Quick guide to maxout networks

Dear {{reader_name}},
You wanted to know more about the maxout network and how to code one in Tensorflow. Then I will tell you what I know about it after reading the paper by Goodfellow et al..

A simple definition of a maxout network is a feedforward neural network which uses maxout units for activation function.
However, the main difference with the another activation function like Tanh or ReLu is than this unit can create his nonlinear function. In fact, the maxout is inspired by the Stone-Weierstrass approximation theorem that states that any function can be approximated by a set of linear functions. For example, if we use three straight lines to approximate the quadratic function we obtain this figure :

3 lines approximating a quadratic function defined on [-30, 30]

As you see, if we extend to more than two dimensions, the maxout unit can approximate more complex and convex functions.

Now let’s see the maxout architecture.
Given an input \(x \in R^d\) an output of dim \(R^m\), a maxout layer implements the function

\(h_i(x) = \max_{j \in [1,k]} z_{ij}\) where \( z_{ij} = x^TW_{:ij} + b_{ij} \)

\(W \in  R^{d \times m \times k}\) and \(b \in R^{m \times k}\) are the learnable parameters, and \(k\) is the number of linear we want to use.

So we just want the max output among all our linear functions. We can mixte all the linears into one by defining W of dimension \([d, m*k]\).

Below you can find my implementation in Tensorflow to get a simple approximation of the quadratic function. It ‘s just the computational graph. All the script and the pytorch version can be found here.

The next thing to see is the relation between the maxout and the dropout. For recall, the dropout simulates a bag of neural networks by dropping a random subset of neurons from the original neural network at each training iteration. Thus a new kind of neural network is trained, and all the networks share the same weights.

During the test phase, we need to average the predictions of all the networks but, instead of a bagging model, we have just one model, and it is not feasible to explicitly average all the variants. So the trick is to divide the weights by 2 when running the full model. (The justification is in [2] but I didn’t read it.)

However, this scaling method is not accurate for models using nonlinear activation functions with significant curvature like Tanh. Networks of linear operations and max(.) are best to exploit the dropout’s approximation model averaging.

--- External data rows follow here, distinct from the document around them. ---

-- pv_equiv track=rewrite | github.com/cascandaliato/Advent-of-Code | pyutils/__init__.py | split_by_empty_line
-- ===== SOURCE A (Python) =====
-- def split_by_empty_line(lines):
--     ans = [[]]
--     for line in lines:
--         if line:
--             ans[-1].append(line)
--         else:
--             ans.append([])
--     return ans
-- ===== SOURCE B (Python) =====
-- def split_by_empty_line(lines):
--     xs = list(lines)
--     group = []
--     i = 0
--     while i < len(xs) and xs[i]:
--         group.append(xs[i])
--         i += 1
--     if i == len(xs):
--         return [group]
--     return [group] + split_by_empty_line(xs[i + 1:])
-- ===== Notes on version B (the rewrite author's own statement) =====
-- stated objective: alternative
-- what changed: Replaces A's single-pass loop that mutates the last group of an accumulator with a recursive span decomposition: take the leading run of non-empty lines as one group, then recurse on the remainder past the separator.
import Mathlib
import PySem

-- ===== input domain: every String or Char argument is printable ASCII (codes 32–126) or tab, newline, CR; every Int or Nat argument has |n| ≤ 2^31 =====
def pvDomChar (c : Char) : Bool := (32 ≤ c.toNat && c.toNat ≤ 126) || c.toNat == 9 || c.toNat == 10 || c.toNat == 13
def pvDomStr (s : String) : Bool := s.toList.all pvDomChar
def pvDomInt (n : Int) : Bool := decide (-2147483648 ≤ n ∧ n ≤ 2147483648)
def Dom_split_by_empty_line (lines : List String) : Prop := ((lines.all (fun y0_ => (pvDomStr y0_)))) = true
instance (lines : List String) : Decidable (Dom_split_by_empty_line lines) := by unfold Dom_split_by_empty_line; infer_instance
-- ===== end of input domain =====

-- B replaces A's single-pass accumulator (mutating the last group) by a recursive
-- span decomposition (leading non-empty run, recurse past the separator); same value, same cost.


-- ===== PORT A =====
-- A's loop: ans starts as [[]]; a truthy line is appended to the last group, a falsy
-- line starts a new empty group.
def splitGoA (ans : List (List String)) (lines : List String) : List (List String) :=
  match lines with
  | [] => ans
  | l :: ls =>
      if l ≠ "" then splitGoA (ans.dropLast ++ [ans.getLastD [] ++ [l]]) ls
      else splitGoA (ans ++ [[]]) ls

def split_by_empty_line (lines : List String) : List (List String) :=
  splitGoA [[]] lines

-- ===== PORT B =====
-- B: the leading run of truthy (non-empty) lines is one group; if nothing remains that
-- is the whole answer, otherwise drop the separator and recurse on the remainder.
def split_by_empty_line_alt (lines : List String) : List (List String) :=
  if hr : lines.dropWhile (fun l => l ≠ "") = [] then
    [lines.takeWhile (fun l => l ≠ "")]
  else
    lines.takeWhile (fun l => l ≠ "") ::
      split_by_empty_line_alt (lines.dropWhile (fun l => l ≠ "")).tail
termination_by lines.length
decreasing_by
  have hle := List.length_dropWhile_le (fun l : String => decide (l ≠ "")) lines
  cases hc : lines.dropWhile (fun l => l ≠ "") with
  | nil => exact absurd hc hr
  | cons a t => rw [hc] at hle; simp at hle ⊢; omega

-- ===== PRECONDITION & SPEC =====
def Spec_split_by_empty_line (lines : List String) (out : List (List String)) : Prop := out = split_by_empty_line_alt lines
instance (lines : List String) (out : List (List String)) : Decidable (Spec_split_by_empty_line lines out) := by unfold Spec_split_by_empty_line; infer_instance

-- ===== CLAIM (what is proved, stated in full; the proofs are below) =====
def Claim_equal_split_by_empty_line : Prop := ∀ (lines : List String), Dom_split_by_empty_line lines → Spec_split_by_empty_line lines (split_by_empty_line lines)

-- ===== LEMMAS AND PROOFS =====

-- Clean recursive description of the grouping: splitGrp g ls finishes the open group g.
def splitGrp (g : List String) (lines : List String) : List (List String) :=
  match lines with
  | [] => [g]
  | l :: ls => if l ≠ "" then splitGrp (g ++ [l]) ls else g :: splitGrp [] ls

theorem splitGoA_eq_grp (ls : List String) :
    ∀ (pre : List (List String)) (g : List String),
      splitGoA (pre ++ [g]) ls = pre ++ splitGrp g ls := by
  induction ls with
  | nil => intro pre g; simp [splitGoA, splitGrp]
  | cons l ls ih =>
      intro pre g
      by_cases hl : l = ""
      · have h1 : splitGoA (pre ++ [g]) (l :: ls) = splitGoA ((pre ++ [g]) ++ [[]]) ls := by
          simp [splitGoA, hl]
        rw [h1, ih (pre ++ [g]) []]
        simp [splitGrp, hl]
      · have h1 : splitGoA (pre ++ [g]) (l :: ls) = splitGoA (pre ++ [g ++ [l]]) ls := by
          simp [splitGoA, hl]
        rw [h1, ih]
        simp [splitGrp, hl]

theorem splitGrp_modifyHead (ls : List String) :
    ∀ g : List String, splitGrp g ls = (splitGrp [] ls).modifyHead (g ++ ·) := by
  induction ls with
  | nil => intro g; simp [splitGrp]
  | cons l ls ih =>
      intro g
      by_cases hl : l = ""
      · simp [splitGrp, hl]
      · simp only [splitGrp, hl, ne_eq, not_false_iff, if_true, List.nil_append]
        rw [ih (g ++ [l]), ih [l]]
        cases splitGrp [] ls with
        | nil => simp
        | cons h t => simp

theorem alt_eq (lines : List String) :
    split_by_empty_line_alt lines =
      if lines.dropWhile (fun l => l ≠ "") = [] then
        [lines.takeWhile (fun l => l ≠ "")]
      else
        lines.takeWhile (fun l => l ≠ "") ::
          split_by_empty_line_alt (lines.dropWhile (fun l => l ≠ "")).tail := by
  rw [split_by_empty_line_alt]
  by_cases h : lines.dropWhile (fun l => l ≠ "") = []
  · rw [dif_pos h, if_pos h]
  · rw [dif_neg h, if_neg h]

theorem tw_cons_ne (l : String) (ls : List String) (hl : l ≠ "") :
    (l :: ls).takeWhile (fun l => l ≠ "") = l :: ls.takeWhile (fun l => l ≠ "") := by
  simp [List.takeWhile_cons, hl]

theorem dw_cons_ne (l : String) (ls : List String) (hl : l ≠ "") :
    (l :: ls).dropWhile (fun l => l ≠ "") = ls.dropWhile (fun l => l ≠ "") := by
  simp [List.dropWhile_cons, hl]

theorem alt_cons_ne (l : String) (ls : List String) (hl : l ≠ "") :
    split_by_empty_line_alt (l :: ls) =
      (split_by_empty_line_alt ls).modifyHead (l :: ·) := by
  rw [alt_eq (l :: ls), alt_eq ls, tw_cons_ne l ls hl, dw_cons_ne l ls hl]
  by_cases h : ls.dropWhile (fun l => l ≠ "") = []
  · rw [if_pos h, if_pos h]; rfl
  · rw [if_neg h, if_neg h]; rfl

theorem alt_cons_empty (ls : List String) :
    split_by_empty_line_alt ("" :: ls) = [] :: split_by_empty_line_alt ls := by
  rw [alt_eq ("" :: ls)]
  have hdw : ("" :: ls).dropWhile (fun l => l ≠ "") = "" :: ls := by
    simp [List.dropWhile_cons]
  have htw : ("" :: ls).takeWhile (fun l => l ≠ "") = [] := by
    simp [List.takeWhile_cons]
  rw [hdw, htw, if_neg (by simp : ¬("" :: ls = []))]
  rfl

theorem grp_eq_alt (ls : List String) : splitGrp [] ls = split_by_empty_line_alt ls := by
  induction ls with
  | nil => rw [alt_eq]; simp [splitGrp]
  | cons l ls ih =>
      by_cases hl : l = ""
      · subst hl
        rw [alt_cons_empty, splitGrp]
        simp only [ne_eq, not_true, reduceIte]
        rw [ih]
      · rw [alt_cons_ne l ls hl, ← ih, splitGrp]
        simp only [hl, ne_eq, not_false_iff, if_true, List.nil_append]
        rw [splitGrp_modifyHead ls [l]]
        cases splitGrp [] ls with
        | nil => simp
        | cons a t => simp

-- ===== VERDICT (by name: the statement is the Claim_ definition above) =====
theorem split_by_empty_line_spec : Claim_equal_split_by_empty_line := by
  intro lines _
  unfold Spec_split_by_empty_line split_by_empty_line
  have h := splitGoA_eq_grp lines ([] : List (List String)) []
  simpa [grp_eq_alt] using h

Now, I suppose you would like to know the advantage of maxout over ReLu. The main difference is the rectifier units include a zero in the max(.), and this zero will affect the optimization process. Without dropout, there is no problem : the rectifier units saturate less than 5%. With dropout training, the saturation rate increases by 55%. The zero in the \(\max(0,z)\) is blocking the gradient. It is difficult to change the unit to become active again because zero is a constant. For a maxout unit, a zero is a function and can be adjusted.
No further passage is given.